Etwa 20 Besucher nahmen am Donnerstag im Böllener Rathaus hinter den Gemeinderäten Platz, ging es doch um das unter den Nägeln brennende Thema Windkraft und ein zweites Bürgerbegehren, das von Bürgern aus Böllen im Schulterschluss mit der Bürgerinitiative Schwarzwald Gegenwind initiiert worden war. Das Ansinnen wurde erneut abgelehnt.

Von Gudrun Gehr

Böllen. Gegen die Beteiligung Böllens am geplanten Windpark auf dem Zeller Blauen war bereits ein erstes Bürgerbegehren eingereicht worden. In der kleinsten eigenständigen Schwarzwaldgemeinde Böllen mit etwa 100 Einwohnen wurde das notwendige Quorum mit 45 Unterschriften (58 Prozent der Wahlberechtigten) klar erreicht.

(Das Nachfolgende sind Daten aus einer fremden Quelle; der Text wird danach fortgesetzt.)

theorem loopA_eq_chain (pts : List Int) (cur e : Int) (acc : List (Int × Int))
    (h : pts.Pairwise (· < ·)) :
    pvLoopA pts cur e acc = acc ++ pvChain cur (pts.filter (fun p => decide (cur < p) && decide (p ≤ e))) := by
  induction pts generalizing cur acc with
  | nil => simp [pvLoopA, pvChain]
  | cons p rest ih =>
    have hpr : ∀ q ∈ rest, p < q := (List.pairwise_cons.mp h).1
    have hrest := (List.pairwise_cons.mp h).2
    by_cases hbe : p > e
    · have hnil : rest.filter (fun q => decide (cur < q) && decide (q ≤ e)) = [] := by
        apply List.filter_eq_nil_iff.mpr
        intro q hq
        have := hpr q hq
        simp only [Bool.and_eq_true, decide_eq_true_eq]
        omega
      simp only [pvLoopA, if_pos hbe, List.filter_cons]
      have : (decide (cur < p) && decide (p ≤ e)) = false := by
        simp only [Bool.and_eq_false_iff, decide_eq_false_iff_not]; right; omega
      rw [this]
      simp only [Bool.false_eq_true, if_false, hnil, pvChain, List.append_nil]
    · have hpe : p ≤ e := by omega
      by_cases hcp : cur < p
      · have hcond : p > cur ∧ p ≤ e := ⟨hcp, hpe⟩
        simp only [pvLoopA, if_neg hbe, if_pos hcond]
        rw [ih p (acc ++ [(cur, p - cur)]) hrest]
        have hfc : rest.filter (fun q => decide (cur < q) && decide (q ≤ e))
            = rest.filter (fun q => decide (p < q) && decide (q ≤ e)) := by
          apply List.filter_congr
          intro q hq
          have hpq := hpr q hq
          have hcq : cur < q := by omega
          simp [hpq, hcq]
        simp only [List.filter_cons]
        have : (decide (cur < p) && decide (p ≤ e)) = true := by
          simp only [Bool.and_eq_true, decide_eq_true_eq]; exact ⟨hcp, hpe⟩
        rw [this, hfc]
        simp [pvChain]
      · have hcond : ¬ (p > cur ∧ p ≤ e) := by intro h'; exact hcp h'.1
        simp only [pvLoopA, if_neg hbe, if_neg hcond]
        rw [ih cur acc hrest]
        simp only [List.filter_cons]
        have : (decide (cur < p) && decide (p ≤ e)) = false := by
          simp only [Bool.and_eq_false_iff, decide_eq_false_iff_not]; left; exact hcp
        rw [this]
        simp

theorem eq_of_pairwise_lt_of_mem_iff (l₁ l₂ : List Int)
    (h₁ : l₁.Pairwise (· < ·)) (h₂ : l₂.Pairwise (· < ·))
    (hm : ∀ x, x ∈ l₁ ↔ x ∈ l₂) : l₁ = l₂ := by
  have n₁ : l₁.Nodup := h₁.imp (fun h => ne_of_lt h)
  have n₂ : l₂.Nodup := h₂.imp (fun h => ne_of_lt h)
  have hperm : l₁.Perm l₂ := (List.perm_ext_iff_of_nodup n₁ n₂).mpr hm
  exact hperm.eq_of_pairwise (fun a b _ _ h h' => absurd h' (not_lt.mpr h.le)) h₁ h₂

theorem foldl_pts (rules : List (Int × Int)) (init : List Int) :
    rules.foldl (fun acc r => (acc ++ [r.1]) ++ [r.1 + r.2]) init
      = init ++ rules.flatMap (fun r => [r.1, r.1 + r.2]) := by
  induction rules generalizing init with
  | nil => simp
  | cons r rs ih => simp [List.append_assoc, List.flatMap]

theorem pvSplit_cons (s l : Int) (t : List (Int × Int)) (p : Int) :
    pvSplit ((s, l) :: t) p
      = (if s < p ∧ p < s + l then [(s, p - s), (p, s + l - p)] else [(s, l)]) ++ pvSplit t p := by
  simp [pvSplit]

Die zur Durchführung eines Bürgerentscheids notwendige Zustimmung der Gemeinderäte blieb den Bürgern jedoch bei der am 14. Juni stattfindenden Gemeindesitzung versagt. Das Gremium hatte sich damals mit vier Ja-Stimmen, zwei Gegenstimmen und einer Enthaltung für die Unzulässigkeit des Begehrens entschieden. Der von der Gemeinde Böllen beauftragten Rechtsanwalt Dirk Schöneweiß hatte in der Juni-Sitzung mitgeteilt, dass ein Bürgerbegehren statthaft, aber vom Vertragsrecht her nicht zulässig sei, da es auf „ein rechtswidriges Ziel“ gerichtet sei Der von den Gemeinderäten mit der EWS geschlossene Vertrag würde keine Rücktrittsklausel enthalten und sei auch nicht kündbar.

Kurzentschlossen hatten die protestierenden Bürger am Folgetag ein zweites Bürgerbegehren vorgelegt, über das nun in der Sitzung am Donnerstag entschieden werden musste. Auch hier war das notwendige Quorum erfüllt, es hatten mehr als die erforderlichen sieben Prozent der Stimmberechtigten unterzeichnet.

Der Abstimmung über das zweite Bürgerbegehren war eine Fragestunde der Bürger vorgeschaltet. Besorgte Bürger erkundigten sich beim Bürgermeister nach den schädlichen Infraschall-Emissionen und der gesundheitlichen Gefährdung der Bewohner. Auch wurde die Frage vorgetragen, inwieweit sich die Räte vor Vertragsunterzeichnung über Denkmalschutz- oder Baurechtsangelegenheiten informiert hätten. Aus den Reihen der Besucher wurde auch davor gewarnt, dass es im Falle einer erneuten Ablehnung durch die Räte „in den nächsten Jahren mit der Harmonie im Dorf“ vorbei sei. Auch wurde befürchtet, dass die Immobilien im Dorf, die ohnehin nur schwer verkäuflich sind, nun gänzlich unveräußerlich würden. Auch wurde aus den Reihen der Zuhörer geäußert, dass Dirk Schöneweiß in einer Rechtsanwaltskanzlei tätig sei, die auch für die EWS arbeite, und dass hier Interessenkonflikte vorliegen würden. Die Räte seien zudem vor der Abstimmung verunsichert und eingeschüchtert worden.

Bürgermeister Bruno Kiefer äußerte sich auf die Fragen der Bürger ohne Umschweife mit einem knappen „Wir haben unsere Flächen zur Verfügung gestellt, basta“. Für ihn war die Fragestunde damit beendet. Auf vereinzelte Rückfragen oder Appelle von Bürgern ging er nicht mehr ein.

Der Bürgermeister übergab die Sitzungsleitung, in Abwesenheit seines Stellvertreters Arnold Frank, nach den entsprechenden Vorschriften an den ältesten Gemeinderat Werner Frank. Kiefer selbst ist befangen, da er Flächen im Projektgebiet hat. Auch die Gemeinderätin Veronika Springhart war befangen, sie ist Netzkaufgesellschafterin. Kurz und bündig wurde dann abgestimmt: Vier Ja-Stimmen und zwei Enthaltungen führten zur Ablehnung der Forderung nach einem Bürgerentscheid.